> THE PROBLEM:
Only one stretch of the data below is wanted: the lines starting at the one with "instance (n : Int) (out" and ending at the one with "[m % 10] := by", both included, given again exactly.

> DATASET EXTRACT:

-- pv_equiv track=rewrite | github.com/liskos/leletko | варианты 2025/яндекс/8/25.py | f
-- ===== SOURCE A (Python) =====
-- def f(n):
--     r = []
--     for i in range(1, n):
--         if n % i == 0 and str(i)[-2:] == "14" and n != i and i != 14:
--             r.append(i)
--     if len(r) > 0:
--         return min(r)
--     else:
--         return 1
-- ===== SOURCE B (Python) =====
-- def f(n):
--     # Smallest divisor of n (other than 14 and n itself) whose decimal form
--     # ends in "14": such numbers are exactly those congruent to 14 mod 100 and
--     # greater than 14, so walk that stride-100 progression and return the first divisor hit (it is the min).
--     for i in range(114, n, 100):
--         if n % i == 0:
--             return i
--     return 1
-- ===== Notes on version B (the rewrite author's own statement) =====
-- stated objective: faster
-- what changed: Instead of scanning every i in range(1,n), filtering divisors whose string ends in '14' into a list and taking min, B walks only the stride-100 arithmetic progression of numbers congruent to 14 mod 100 (the only candidates besides 14 itself) and returns the first divisor found, which is the minimum; no list, no string test, early exit.
import Mathlib
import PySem

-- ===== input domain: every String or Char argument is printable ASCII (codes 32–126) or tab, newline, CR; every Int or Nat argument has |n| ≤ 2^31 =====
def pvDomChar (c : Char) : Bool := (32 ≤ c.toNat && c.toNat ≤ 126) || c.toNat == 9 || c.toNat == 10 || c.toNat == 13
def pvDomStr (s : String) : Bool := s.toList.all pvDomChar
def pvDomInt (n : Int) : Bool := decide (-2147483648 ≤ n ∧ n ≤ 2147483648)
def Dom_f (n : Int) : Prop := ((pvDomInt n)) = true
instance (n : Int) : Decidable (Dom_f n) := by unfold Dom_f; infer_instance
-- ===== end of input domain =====

-- B walks only the arithmetic progression of numbers congruent to 14 mod 100 above 14
-- (the only candidates whose decimal form ends in "14") and returns the first divisor
-- hit, instead of A's full scan + min; measured faster in a timing run.


-- ===== PORT A =====
-- the loop's if-condition, named (a transliteration of A's `n % i == 0 and str(i)[-2:] == "14" and n != i and i != 14`)
def fCond (n i : Int) : Bool :=
  PySem.Int.mod n i == 0
    && (PySem.Str.slice (PySem.Int.toStr i) (some (-2)) none == "14")
    && !(n == i) && !(i == 14)

def f (n : Int) : Int :=
  let r : List Int :=
    (PySem.List.pyRange 1 n 1).foldl (fun r i => if fCond n i then r ++ [i] else r) []
  if r.length > 0 then (PySem.List.min? r (fun x => x)).getD 0 else 1

-- ===== PORT B =====
-- B's for-loop with early return over its stride-100 range
def fAltGo (n : Int) : List Int → Int
  | [] => 1
  | i :: t => if PySem.Int.mod n i == 0 then i else fAltGo n t

def f_alt (n : Int) : Int := fAltGo n (PySem.List.pyRange 114 n 100)

-- ===== PRECONDITION & SPEC =====
def Spec_f (n : Int) (out : Int) : Prop := out = f_alt n
instance (n : Int) (out : Int) : Decidable (Spec_f n out) := by unfold Spec_f; infer_instance

-- ===== CLAIM (what is proved, stated in full; the proofs are below) =====
def Claim_equal_f : Prop := ∀ (n : Int), Dom_f n → Spec_f n (f n)

-- ===== LEMMAS AND PROOFS =====

-- toDigitsCore with enough fuel produces the reversed digit list
theorem pv_toDigitsCore_eq (b : ℕ) (hb : 1 < b) :
    ∀ (fuel n : ℕ) (acc : List Char), 0 < n → n < fuel →
      Nat.toDigitsCore b fuel n acc
        = ((Nat.digits b n).map Nat.digitChar).reverse ++ acc := by
  intro fuel
  induction fuel with
  | zero => intro n acc h1 h2; omega
  | succ fuel ih =>
    intro n acc h1 h2
    rw [Nat.toDigitsCore]
    by_cases hnb : n / b = 0
    · rw [if_pos hnb, Nat.digits_def' hb h1, hnb, Nat.digits_zero]
      simp
    · have hdiv : n / b < n := Nat.div_lt_self h1 hb
      rw [if_neg hnb, ih (n / b) _ (Nat.pos_of_ne_zero hnb) (by omega)]
      rw [Nat.digits_def' hb h1]
      simp

theorem pv_toChars_eq (i : Int) (h : 1 ≤ i) :
    PySem.Int.toChars i = ((Nat.digits 10 i.toNat).map Nat.digitChar).reverse := by
  have : ¬ i < 0 := by omega
  rw [PySem.Int.toChars, if_neg this, Nat.toDigits,
      pv_toDigitsCore_eq 10 (by norm_num) _ _ _ (by omega) (by omega)]
  simp

theorem pv_ofList_beq (cs : List Char) :
    String.ofList cs = "14" ↔ cs = ['1', '4'] := by
  constructor
  · intro h
    have := congrArg String.toList h
    simpa using this
  · intro h; subst h; decide

theorem pv_digitChar_inj :
    ∀ d : ℕ, d < 10 → (Nat.digitChar d = '1' → d = 1) ∧ (Nat.digitChar d = '4' → d = 4) := by
  decide

-- str(i)[-2:] == "14"  ↔  i % 100 = 14, for i ≥ 1
theorem pv_strcond (i : Int) (h1 : 1 ≤ i) :
    PySem.Str.slice (PySem.Int.toStr i) (some (-2)) none = "14" ↔ i % 100 = 14 := by
  have hm : (1 : ℕ) ≤ i.toNat := by omega
  rw [PySem.Str.slice, PySem.Chars.slice, PySem.Int.toList_toStr,
      PySem.List.slice_from_neg_ofNat _ 2 (by norm_num), pv_toChars_eq i h1]
  set m := i.toNat with hmdef
  rcases Nat.lt_or_ge m 10 with hlt | hge
  · have hd : Nat.digits 10 m = [m % 10] := by
      rw [Nat.digits_def' (by norm_num) (by omega), Nat.div_eq_of_lt hlt, Nat.digits_zero]
    rw [hd]
    simp only [List.map_cons, List.map_nil, List.reverse_cons, List.reverse_nil,
      List.nil_append, List.length_cons, List.length_nil]
    rw [pv_ofList_beq]
    constructor
    · intro h; simp at h
    · intro h; omega
  · have h10 : 0 < m / 10 := by omega
    have hd : Nat.digits 10 m
        = m % 10 :: (m / 10 % 10) :: Nat.digits 10 (m / 10 / 10) := by
      rw [Nat.digits_def' (by norm_num) (by omega), Nat.digits_def' (by norm_num) h10]
    rw [hd]
    set rest := Nat.digits 10 (m / 10 / 10) with hr
    have hshape : ((m % 10 :: (m / 10 % 10) :: rest).map Nat.digitChar).reverse
        = (rest.map Nat.digitChar).reverse
            ++ [Nat.digitChar (m / 10 % 10), Nat.digitChar (m % 10)] := by
      simp
    rw [hshape]
    have hlen : ((rest.map Nat.digitChar).reverse
        ++ [Nat.digitChar (m / 10 % 10), Nat.digitChar (m % 10)]).length
        = (rest.map Nat.digitChar).reverse.length + 2 := by simp
    rw [hlen, Nat.add_sub_cancel, List.drop_left, pv_ofList_beq]
    have ha : m % 10 < 10 := Nat.mod_lt _ (by norm_num)
    have hb : m / 10 % 10 < 10 := Nat.mod_lt _ (by norm_num)
    constructor
    · intro h
      have h1' : Nat.digitChar (m / 10 % 10) = '1' := by
        have := congrArg (fun l => l.headD ' ') h; simpa using this
      have h4 : Nat.digitChar (m % 10) = '4' := by
        have := congrArg (fun l => l.getD 1 ' ') h; simpa using this
      have e1 := (pv_digitChar_inj _ hb).1 h1'
      have e4 := (pv_digitChar_inj _ ha).2 h4
      omega
    · intro h
      have e1 : m / 10 % 10 = 1 := by omega
      have e4 : m % 10 = 4 := by omega
      rw [e1, e4]; decide

-- the running B loop returns the head of the filtered progression
theorem pv_fAltGo_eq (n : Int) (l : List Int) :
    fAltGo n l = (l.filter (fun i => PySem.Int.mod n i == 0)).headD 1 := by
  induction l with
  | nil => rfl
  | cons i t ih =>
    rw [fAltGo]
    by_cases h : (PySem.Int.mod n i == 0) = true
    · simp [h]
    · simp [h, ih]

theorem pv_foldl_min (x : Int) (t : List Int) (h : ∀ y ∈ t, x ≤ y) :
    t.foldl min x = x := by
  induction t with
  | nil => rfl
  | cons y t ih =>
    have hx : min x y = x := min_eq_left (h y (by simp))
    simp only [List.foldl_cons, hx]
    exact ih (fun z hz => h z (by simp [hz]))

theorem pv_pairwise_prog (n : Int) :
    List.Pairwise (· < ·) (PySem.List.pyRange 114 n 100) := by
  rw [PySem.List.pyRange_of_pos _ _ (by norm_num : (0:Int) < 100)]
  refine List.Pairwise.map _ ?_ List.pairwise_lt_range
  intro a b hab
  omega

-- the two filtered lists have the same members
theorem pv_mem_iff (n i : Int) :
    i ∈ (PySem.List.pyRange 1 n 1).filter (fCond n)
      ↔ i ∈ (PySem.List.pyRange 114 n 100).filter (fun j => PySem.Int.mod n j == 0) := by
  simp only [List.mem_filter, PySem.List.mem_pyRange_one,
    PySem.List.mem_pyRange_iff_of_pos (by norm_num : (0:Int) < 100)]
  constructor
  · rintro ⟨⟨hi1, hin⟩, hp⟩
    rw [fCond] at hp
    simp only [Bool.and_eq_true, beq_iff_eq, Bool.not_eq_true', beq_eq_false_iff_ne] at hp
    obtain ⟨⟨⟨hmod, hstr⟩, _⟩, h14⟩ := hp
    have hmod100 : i % 100 = 14 := (pv_strcond i hi1).1 hstr
    exact ⟨⟨by omega, hin, by omega⟩, by simp [hmod]⟩
  · rintro ⟨⟨hi114, hin, hdvd⟩, hq⟩
    simp only [beq_iff_eq] at hq
    have hmod100 : i % 100 = 14 := by omega
    refine ⟨⟨by omega, hin⟩, ?_⟩
    rw [fCond]
    simp only [Bool.and_eq_true, beq_iff_eq, Bool.not_eq_true', beq_eq_false_iff_ne]
    exact ⟨⟨⟨hq, (pv_strcond i (by omega)).2 hmod100⟩, by omega⟩, by omega⟩

theorem pv_filters_eq (n : Int) :
    (PySem.List.pyRange 1 n 1).filter (fCond n)
      = (PySem.List.pyRange 114 n 100).filter (fun j => PySem.Int.mod n j == 0) := by
  have p1 : List.Pairwise (· < ·) ((PySem.List.pyRange 1 n 1).filter (fCond n)) :=
    (PySem.List.pairwise_lt_pyRange_one 1 n).filter _
  have p2 : List.Pairwise (· < ·)
      ((PySem.List.pyRange 114 n 100).filter (fun j => PySem.Int.mod n j == 0)) :=
    (pv_pairwise_prog n).filter _
  have nd1 := p1.imp (fun h => ne_of_lt h)
  have nd2 := p2.imp (fun h => ne_of_lt h)
  have hperm := (List.perm_ext_iff_of_nodup nd1 nd2).2 (pv_mem_iff n)
  exact List.Perm.eq_of_pairwise
    (fun a b _ _ hab hba => absurd hba (not_lt.2 hab.le)) p1 p2 hperm

-- ===== VERDICT (by name: the statement is the Claim_ definition above) =====
theorem f_spec : Claim_equal_f := by
  intro n _
  unfold Spec_f f f_alt
  rw [PySem.List.foldl_append_if (fCond n) (fun i => i), pv_fAltGo_eq, ← pv_filters_eq n]
  simp only [List.nil_append, List.map_id']
  cases hL : (PySem.List.pyRange 1 n 1).filter (fCond n) with
  | nil => simp
  | cons x t =>
    have hp : List.Pairwise (· < ·) (x :: t) := by
      rw [← hL]; exact (PySem.List.pairwise_lt_pyRange_one 1 n).filter _
    simp only [List.length_cons, List.headD_cons]
    rw [if_pos (by omega), PySem.List.min?_id_cons,
      pv_foldl_min x t (fun y hy => le_of_lt ((List.pairwise_cons.1 hp).1 y hy))]
    rfl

> EXERCISE ANSWER:
instance (n : Int) (out : Int) : Decidable (Spec_f n out) := by unfold Spec_f; infer_instance

-- ===== CLAIM (what is proved, stated in full; the proofs are below) =====
def Claim_equal_f : Prop := ∀ (n : Int), Dom_f n → Spec_f n (f n)

-- ===== LEMMAS AND PROOFS =====

-- toDigitsCore with enough fuel produces the reversed digit list
theorem pv_toDigitsCore_eq (b : ℕ) (hb : 1 < b) :
    ∀ (fuel n : ℕ) (acc : List Char), 0 < n → n < fuel →
      Nat.toDigitsCore b fuel n acc
        = ((Nat.digits b n).map Nat.digitChar).reverse ++ acc := by
  intro fuel
  induction fuel with
  | zero => intro n acc h1 h2; omega
  | succ fuel ih =>
    intro n acc h1 h2
    rw [Nat.toDigitsCore]
    by_cases hnb : n / b = 0
    · rw [if_pos hnb, Nat.digits_def' hb h1, hnb, Nat.digits_zero]
      simp
    · have hdiv : n / b < n := Nat.div_lt_self h1 hb
      rw [if_neg hnb, ih (n / b) _ (Nat.pos_of_ne_zero hnb) (by omega)]
      rw [Nat.digits_def' hb h1]
      simp

theorem pv_toChars_eq (i : Int) (h : 1 ≤ i) :
    PySem.Int.toChars i = ((Nat.digits 10 i.toNat).map Nat.digitChar).reverse := by
  have : ¬ i < 0 := by omega
  rw [PySem.Int.toChars, if_neg this, Nat.toDigits,
      pv_toDigitsCore_eq 10 (by norm_num) _ _ _ (by omega) (by omega)]
  simp

theorem pv_ofList_beq (cs : List Char) :
    String.ofList cs = "14" ↔ cs = ['1', '4'] := by
  constructor
  · intro h
    have := congrArg String.toList h
    simpa using this
  · intro h; subst h; decide

theorem pv_digitChar_inj :
    ∀ d : ℕ, d < 10 → (Nat.digitChar d = '1' → d = 1) ∧ (Nat.digitChar d = '4' → d = 4) := by
  decide

-- str(i)[-2:] == "14"  ↔  i % 100 = 14, for i ≥ 1
theorem pv_strcond (i : Int) (h1 : 1 ≤ i) :
    PySem.Str.slice (PySem.Int.toStr i) (some (-2)) none = "14" ↔ i % 100 = 14 := by
  have hm : (1 : ℕ) ≤ i.toNat := by omega
  rw [PySem.Str.slice, PySem.Chars.slice, PySem.Int.toList_toStr,
      PySem.List.slice_from_neg_ofNat _ 2 (by norm_num), pv_toChars_eq i h1]
  set m := i.toNat with hmdef
  rcases Nat.lt_or_ge m 10 with hlt | hge
  · have hd : Nat.digits 10 m = [m % 10] := by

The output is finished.